Wednesday, February 13, 2008

P4P may finally be growing up

I've heard anecdotally that health plans are retrenching on so-called pay-for-performance (P4P) reiumbursement programs because they're not getting the return that they hoped to get. There seems to be some evidence of this in the data as well -- projections from 18 months ago suggested gushing growth (see The state of P4P programs), but the trend more recently seems to be on refinement rather than expansion (see It's everywhere but measuring effectiveness of P4P is challenging). There seems to be a trend out there away from pure P4P and toward mixed reimbursement models that blend in capitation with performance-based payment, exemplified by two new approaches.

First is the so-called "medical home" idea, which has been articulated and promoted by a variety of medical specialty socieities (for example, see Medical home could rescusitate primary care and Joint Principles of a Patient-Centered Medical Home Released by Organizations Representing More Than 300,000 Physicians). While a lot of the focus of the medical professionals has been on bolstering primary care, the business community has recently jumped on the bandwagon because of the financial benefits of the approach. Bridges to Excellence estimates that the medical home approach yields savings of $250-$300 per patient per year by reducing unnecessary specialist and emergency room visits and preventing acute medical episodes that result from poor preventative care (see Group Offers Doctors Bonuses for Better Care). Since the average primary care physician cares for roughly 2000 patients, this can add up to real money real fast.

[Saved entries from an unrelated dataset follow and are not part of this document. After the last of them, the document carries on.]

-- pv_equiv track=rewrite | github.com/mpgermano/Genetic-tetris-AI | ai.py | calculateAggregateHeightAndBumpiness
-- ===== SOURCE A (Python) =====
-- def calculateAggregateHeightAndBumpiness(board):
--
-- 	rows = range(len(board))
-- 	columns = range(len(board[0]))
-- 	aggregateHeight = 0
-- 	columnHeight = 0
-- 	bumpiness = 0
-- 	first = True
--
-- 	for c in reversed(columns):
-- 		previousHeight = columnHeight
-- 		reachedEmpty = False
-- 		columnHeight = 23
-- 		for r in reversed(rows):
-- 			if reachedEmpty and board[r][c] != 0:
-- 				reachedEmpty = False
--
-- 			if board[r][c] == 0 and not reachedEmpty:
-- 				reachedEmpty = True
-- 				columnHeight = 23 - (r+1)
--
-- 		if not first:
-- 			bumpyDelta = abs(previousHeight - columnHeight)
-- 			bumpiness = bumpiness + bumpyDelta
-- 			aggregateHeight = aggregateHeight + columnHeight
--
-- 		if first:
-- 			aggregateHeight = aggregateHeight + columnHeight
-- 			first = False
-- 	result = []
-- 	result.append(aggregateHeight)
-- 	result.append(bumpiness)
-- 	return result
-- ===== SOURCE B (Python) =====
-- def calculateAggregateHeightAndBumpiness(board):
--     # Height of a column = 22 - r for the topmost cell r that is empty and rests
--     # on a filled cell (or on the floor); 23 if the column has no empty cell.
--     def column_height(column):
--         n = len(column)
--         for r in range(n):
--             if column[r] == 0 and (r + 1 == n or column[r + 1] != 0):
--                 return 22 - r
--         return 23
--
--     heights = [column_height([row[c] for row in board]) for c in range(len(board[0]))]
--     bumpiness = sum(abs(a - b) for a, b in zip(heights, heights[1:]))
--     return [sum(heights), bumpiness]
-- ===== Notes on version B (the rewrite author's own statement) =====
-- stated objective: simpler
-- what changed: B drops A's reversed-row scan with the reachedEmpty toggle entirely: each column height is found by a forward top-down search for the first empty cell resting on a filled cell (or the floor), with early exit, and aggregate height and bumpiness are then two plain reductions over the heights list instead of A's interleaved reversed-column loop with first/previousHeight bookkeeping.
import Mathlib
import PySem

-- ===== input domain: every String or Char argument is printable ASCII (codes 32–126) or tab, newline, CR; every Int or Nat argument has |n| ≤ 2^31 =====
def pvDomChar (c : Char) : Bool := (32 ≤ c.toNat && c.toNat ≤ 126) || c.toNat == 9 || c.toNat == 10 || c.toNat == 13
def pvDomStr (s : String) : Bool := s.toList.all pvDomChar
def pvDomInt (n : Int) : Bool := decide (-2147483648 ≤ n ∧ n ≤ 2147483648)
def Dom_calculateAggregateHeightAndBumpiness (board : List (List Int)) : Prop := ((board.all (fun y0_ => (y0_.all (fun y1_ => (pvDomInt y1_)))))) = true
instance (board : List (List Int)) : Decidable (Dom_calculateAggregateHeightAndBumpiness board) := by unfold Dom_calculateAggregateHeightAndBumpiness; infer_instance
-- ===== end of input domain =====

-- B replaces A's reversed-row toggle scan by a forward top-down search for the first
-- empty cell resting on a filled cell (or the floor), and the interleaved outer loop
-- by two plain reductions over the heights list (simpler; same return value).

-- ===== PORT A =====
-- literal transliteration of A: fold over reversed columns carrying
-- (aggregateHeight, columnHeight, bumpiness, first); inner fold over reversed rows
-- carrying (reachedEmpty, columnHeight).
def calculateAggregateHeightAndBumpiness (board : List (List Int)) : List Int :=
  let rows := List.range board.length
  let columns := List.range (board.headD []).length
  let res := columns.reverse.foldl
    (fun (st : Int × Int × Int × Bool) (c : Nat) =>
      let columnHeight := (rows.reverse.foldl
        (fun (s : Bool × Int) (r : Nat) =>
          let re := if s.1 && ((board.getD r []).getD c 0 != 0) then false else s.1
          if ((board.getD r []).getD c 0 == 0) && !re then (true, 23 - ((r : Int) + 1))
          else (re, s.2))
        (false, 23)).2
      -- 'if not first': add bumpyDelta and columnHeight
      let st1 := if !st.2.2.2 then
          (st.1 + columnHeight, columnHeight, st.2.2.1 + |st.2.1 - columnHeight|, st.2.2.2)
        else (st.1, columnHeight, st.2.2.1, st.2.2.2)
      -- 'if first': add columnHeight, clear first
      if st1.2.2.2 then (st1.1 + columnHeight, st1.2.1, st1.2.2.1, false) else st1)
    (0, 0, 0, true)
  [res.1, res.2.2.1]

-- ===== PORT B =====
-- B's column_height: forward search down the column for the first empty cell whose
-- successor is filled (or which is the last cell); early exit with 22 - r, else 23.
def pvHeightB : List Int → Nat → Int
  | [], _ => 23
  | [x], r => if x = 0 then 22 - (r : Int) else 23
  | x :: y :: t, r => if x = 0 ∧ y ≠ 0 then 22 - (r : Int) else pvHeightB (y :: t) (r + 1)

def calculateAggregateHeightAndBumpiness_alt (board : List (List Int)) : List Int :=
  let heights := (List.range (board.headD []).length).map
      (fun c => pvHeightB (board.map (fun row => row.getD c 0)) 0)
  let bumpiness := (heights.zip heights.tail).foldl (fun acc p => acc + |p.1 - p.2|) 0
  [heights.sum, bumpiness]

-- ===== PRECONDITION & SPEC =====
-- Pre_ excludes exactly the inputs where A raises IndexError: an empty board
-- (board[0]) or a row shorter than row 0 (board[r][c] out of range).
def Pre_calculateAggregateHeightAndBumpiness (board : List (List Int)) : Prop :=
  board ≠ [] ∧ ∀ row ∈ board, (board.headD []).length ≤ row.length
instance (board : List (List Int)) : Decidable (Pre_calculateAggregateHeightAndBumpiness board) := by unfold Pre_calculateAggregateHeightAndBumpiness; infer_instance

def pvWitness_calculateAggregateHeightAndBumpiness : List (List Int) := [[0, 0], [1, 0]]

def Spec_calculateAggregateHeightAndBumpiness (board : List (List Int)) (out : List Int) : Prop := out = calculateAggregateHeightAndBumpiness_alt board
instance (board : List (List Int)) (out : List Int) : Decidable (Spec_calculateAggregateHeightAndBumpiness board out) := by unfold Spec_calculateAggregateHeightAndBumpiness; infer_instance

-- ===== CLAIM (what is proved, stated in full; the proofs are below) =====
def Claim_equal_calculateAggregateHeightAndBumpiness : Prop := ∀ (board : List (List Int)), Dom_calculateAggregateHeightAndBumpiness board → Pre_calculateAggregateHeightAndBumpiness board → Spec_calculateAggregateHeightAndBumpiness board (calculateAggregateHeightAndBumpiness board)

-- ===== LEMMAS AND PROOFS =====

-- proof-side model of A's inner loop: one step, and the whole reversed-row scan
def pvStep (x : Int) (r : Nat) (s : Bool × Int) : Bool × Int :=
  let re := if s.1 && (x != 0) then false else s.1
  if (x == 0) && !re then (true, 23 - ((r : Int) + 1)) else (re, s.2)

def pvG' : List Int → Nat → Bool × Int → Bool × Int
  | [], _, s => s
  | x :: t, r, s => pvStep x r (pvG' t (r + 1) s)

lemma pvG'_snoc : ∀ (l : List Int) (x : Int) (r : Nat) (s : Bool × Int),
    pvG' (l ++ [x]) r s = pvG' l r (pvStep x (r + l.length) s) := by
  intro l
  induction l with
  | nil => intro x r s; simp [pvG']
  | cons y t ih =>
    intro x r s
    have hn : r + (y :: t).length = (r + 1) + t.length := by simp; omega
    rw [List.cons_append]
    show pvStep y r (pvG' (t ++ [x]) (r + 1) s) = _
    rw [ih, hn]
    rfl

-- A's inner reversed fold over indices equals pvG' over the column values
lemma fold_eq_pvG' : ∀ (col : List Int) (s : Bool × Int),
    (List.range col.length).reverse.foldl
      (fun (s : Bool × Int) (r : Nat) => pvStep (col.getD r 0) r s) s
    = pvG' col 0 s := by
  intro col
  induction col using List.reverseRecOn with
  | nil => intro s; simp [pvG']
  | append_singleton l x ih =>
    intro s
    have hlen : (l ++ [x]).length = l.length + 1 := by simp
    rw [hlen, List.range_succ, List.reverse_append, List.reverse_singleton]
    simp only [List.singleton_append, List.foldl_cons]
    have hget : (l ++ [x]).getD l.length 0 = x := by
      simp

    rw [hget]
    have hcongr : ∀ (s' : Bool × Int),
        (List.range l.length).reverse.foldl
          (fun (s : Bool × Int) (r : Nat) => pvStep ((l ++ [x]).getD r 0) r s) s'
        = (List.range l.length).reverse.foldl
          (fun (s : Bool × Int) (r : Nat) => pvStep (l.getD r 0) r s) s' := by
      intro s'
      apply PySem.List.foldl_congr_mem
      intro b a hmem
      have ha : a < l.length := List.mem_range.mp (List.mem_reverse.mp hmem)
      rw [List.getD_append _ _ _ _ ha]
    rw [hcongr, ih, pvG'_snoc]
    simp
  -- done

-- the result of the toggle scan: flag = head-is-zero, height = B's forward search
lemma pvG'_spec : ∀ (col : List Int) (r : Nat),
    pvG' col r (false, 23) = (col.headD 1 == 0, pvHeightB col r) := by
  intro col
  induction col with
  | nil => intro r; simp [pvG', pvHeightB]
  | cons x t ih =>
    intro r
    simp only [pvG', ih]
    cases t with
    | nil =>
      by_cases hx : x = 0 <;>
        simp [pvStep, pvHeightB, hx] <;> omega
    | cons y t' =>
      by_cases hx : x = 0 <;> by_cases hy : y = 0 <;>
        simp [pvStep, pvHeightB, hx, hy] <;> omega

-- column access bridge: A's board[r][c] equals indexing into the extracted column
lemma getD_col : ∀ (board : List (List Int)) (r c : Nat),
    (board.getD r []).getD c 0 = (board.map (fun row => row.getD c 0)).getD r 0 := by
  intro board
  induction board with
  | nil => intro r c; simp
  | cons row rest ih =>
    intro r c
    cases r with
    | zero => simp
    | succ r' => simpa using ih r' c

-- A's whole inner fold over row indices equals B's column height
lemma innerA_eq_heightB (board : List (List Int)) (c : Nat) :
    ((List.range board.length).reverse.foldl
      (fun (s : Bool × Int) (r : Nat) =>
        let re := if s.1 && ((board.getD r []).getD c 0 != 0) then false else s.1
        if ((board.getD r []).getD c 0 == 0) && !re then (true, 23 - ((r : Int) + 1))
        else (re, s.2))
      (false, 23)).2
    = pvHeightB (board.map (fun row => row.getD c 0)) 0 := by
  set col := board.map (fun row => row.getD c 0) with hcol
  have hlen : board.length = col.length := by simp [hcol]
  have hfun : (fun (s : Bool × Int) (r : Nat) =>
        let re := if s.1 && ((board.getD r []).getD c 0 != 0) then false else s.1
        if ((board.getD r []).getD c 0 == 0) && !re then (true, 23 - ((r : Int) + 1))
        else (re, s.2))
      = fun (s : Bool × Int) (r : Nat) => pvStep (col.getD r 0) r s := by
    funext s r
    rw [getD_col board r c, ← hcol]
    rfl
  rw [hlen, hfun, fold_eq_pvG', pvG'_spec]

-- proof-side model of A's outer loop, acting on the column heights directly
def pvLoopH : List Int → Int × Int × Int × Bool → Int × Int × Int × Bool
  | [], st => st
  | x :: t, st =>
    if st.2.2.2 then pvLoopH t (st.1 + x, x, st.2.2.1, false)
    else pvLoopH t (st.1 + x, x, st.2.2.1 + |st.2.1 - x|, false)

def pvLastD (d : Int) : List Int → Int
  | [] => d
  | x :: t => pvLastD x t

def pvBumpFrom (p : Int) : List Int → Int
  | [] => 0
  | x :: t => |p - x| + pvBumpFrom x t

def pvBumpA : List Int → Int
  | [] => 0
  | x :: t => pvBumpFrom x t

lemma foldA_eq_loopH (board : List (List Int)) :
    ∀ (cs : List Nat) (st : Int × Int × Int × Bool),
    cs.foldl
      (fun (st : Int × Int × Int × Bool) (c : Nat) =>
        let columnHeight := ((List.range board.length).reverse.foldl
          (fun (s : Bool × Int) (r : Nat) =>
            let re := if s.1 && ((board.getD r []).getD c 0 != 0) then false else s.1
            if ((board.getD r []).getD c 0 == 0) && !re then (true, 23 - ((r : Int) + 1))
            else (re, s.2))
          (false, 23)).2
        let st1 := if !st.2.2.2 then
            (st.1 + columnHeight, columnHeight, st.2.2.1 + |st.2.1 - columnHeight|, st.2.2.2)
          else (st.1, columnHeight, st.2.2.1, st.2.2.2)
        if st1.2.2.2 then (st1.1 + columnHeight, st1.2.1, st1.2.2.1, false) else st1)
      st
    = pvLoopH (cs.map (fun c => pvHeightB (board.map (fun row => row.getD c 0)) 0)) st := by
  intro cs
  induction cs with
  | nil => intro st; rfl
  | cons c cs ih =>
    intro st
    simp only [List.foldl_cons, List.map_cons, pvLoopH]
    rw [ih]
    rw [innerA_eq_heightB board c]
    cases st.2.2.2 <;> simp

lemma loopH_false : ∀ (t : List Int) (agg colH bump : Int),
    pvLoopH t (agg, colH, bump, false)
      = (agg + t.sum, pvLastD colH t, bump + pvBumpFrom colH t, false) := by
  intro t
  induction t with
  | nil => intro agg colH bump; simp [pvLoopH, pvLastD, pvBumpFrom]
  | cons x t ih =>
    intro agg colH bump
    show pvLoopH t (agg + x, x, bump + |colH - x|, false) = _
    rw [ih]
    simp only [List.sum_cons, pvLastD, pvBumpFrom]
    rw [add_assoc, add_assoc]

lemma zipfold_eq_bumpA : ∀ (hs : List Int) (acc : Int),
    (hs.zip hs.tail).foldl (fun acc p => acc + |p.1 - p.2|) acc = acc + pvBumpA hs := by
  intro hs
  induction hs with
  | nil => intro acc; simp [pvBumpA]
  | cons a t ih =>
    intro acc
    cases t with
    | nil => simp [pvBumpA, pvBumpFrom]
    | cons b t' =>
      have : ((a :: b :: t').zip (a :: b :: t').tail)
          = (a, b) :: ((b :: t').zip (b :: t').tail) := by simp
      rw [this, List.foldl_cons, ih]
      simp [pvBumpA, pvBumpFrom]
      ring

lemma bumpFrom_append : ∀ (l : List Int) (p a : Int),
    pvBumpFrom p (l ++ [a]) = pvBumpFrom p l + |pvLastD p l - a| := by
  intro l
  induction l with
  | nil => intro p a; simp [pvBumpFrom, pvLastD]
  | cons x t ih =>
    intro p a
    simp only [List.cons_append, pvBumpFrom, pvLastD]
    rw [ih]
    ring

lemma bumprev : ∀ (l : List Int) (x : Int),
    pvBumpA (l.reverse ++ [x]) = pvBumpFrom x l := by
  intro l
  induction l with
  | nil => intro x; simp [pvBumpA, pvBumpFrom]
  | cons y t ih =>
    intro x
    have h0 : (y :: t).reverse ++ [x] = t.reverse ++ ([y] ++ [x]) := by simp
    rw [h0]
    cases h : t.reverse with
    | nil =>
      have ht : t = [] := by
        have := congrArg List.reverse h; simpa using this
      subst ht
      simp [pvBumpA, pvBumpFrom, abs_sub_comm]
    | cons z u =>
      have e1 : pvBumpA (z :: (u ++ ([y] ++ [x]))) = pvBumpFrom z ((u ++ [y]) ++ [x]) := by
        show pvBumpFrom z (u ++ ([y] ++ [x])) = _
        rw [List.append_assoc]
      show pvBumpA (z :: (u ++ ([y] ++ [x]))) = pvBumpFrom x (y :: t)
      rw [e1, bumpFrom_append]
      have h3 : pvBumpFrom z (u ++ [y]) = pvBumpFrom y t := by
        have := ih y; rw [h] at this
        simpa [pvBumpA] using this
      have h4 : pvLastD z (u ++ [y]) = y := by
        clear e1 h3 ih h h0
        induction u generalizing z with
        | nil => rfl
        | cons w u ihu => simpa [pvLastD] using ihu w
      rw [h3, h4, abs_sub_comm y x]
      show pvBumpFrom y t + |x - y| = pvBumpFrom x (y :: t)
      simp only [pvBumpFrom]
      ring

lemma bumpA_reverse (hs : List Int) : pvBumpA hs.reverse = pvBumpA hs := by
  cases hs with
  | nil => rfl
  | cons x t => simp only [List.reverse_cons, pvBumpA]; exact bumprev t x

-- ===== VERDICT (by name: the statement is the Claim_ definition above) =====
theorem calculateAggregateHeightAndBumpiness_spec : Claim_equal_calculateAggregateHeightAndBumpiness := by
  intro board _ _
  unfold Spec_calculateAggregateHeightAndBumpiness
  unfold calculateAggregateHeightAndBumpiness calculateAggregateHeightAndBumpiness_alt
  simp only []
  rw [foldA_eq_loopH, List.map_reverse]
  set hs := (List.range (board.headD []).length).map
      (fun c => pvHeightB (board.map (fun row => row.getD c 0)) 0) with hhs
  rw [zipfold_eq_bumpA]
  cases h : hs.reverse with
  | nil =>
    have : hs = [] := by simpa using congrArg List.reverse h
    rw [this] at h ⊢
    simp [pvLoopH, pvBumpA]
  | cons x t =>
    have hsum : hs.sum = x + t.sum := by
      rw [← List.sum_reverse, h]; simp
    have hbump : pvBumpA hs = pvBumpFrom x t := by
      rw [← bumpA_reverse, h]; rfl
    have e2 : pvLoopH (x :: t) (0, 0, 0, true) = pvLoopH t (0 + x, x, 0, false) := rfl
    rw [e2, loopH_false]
    simp [hsum, hbump]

The second approach is in the creation of alternative payment models such as that announced by Blue Cross Blue Shield of Massachusetts earlier this year (see A New and Different Way to Pay for Care). This approach has had some early bumps, but it's still early (see Blue Cross faces uphill climb over flat-sum payments).

The best description I've seen of the benefits of moving back toward some type of capitation model is in Benjamin Brewer's column in yesterday's Wall Street Journal (Finding a Medical Home May Be Just What the Doctor Ordered). Dr. Brewer gives an excellent ground-level view of what it means to pay physicians to manage patients instead of acute episodes, and why such an approach might really offer benefits to patients and physicians alike.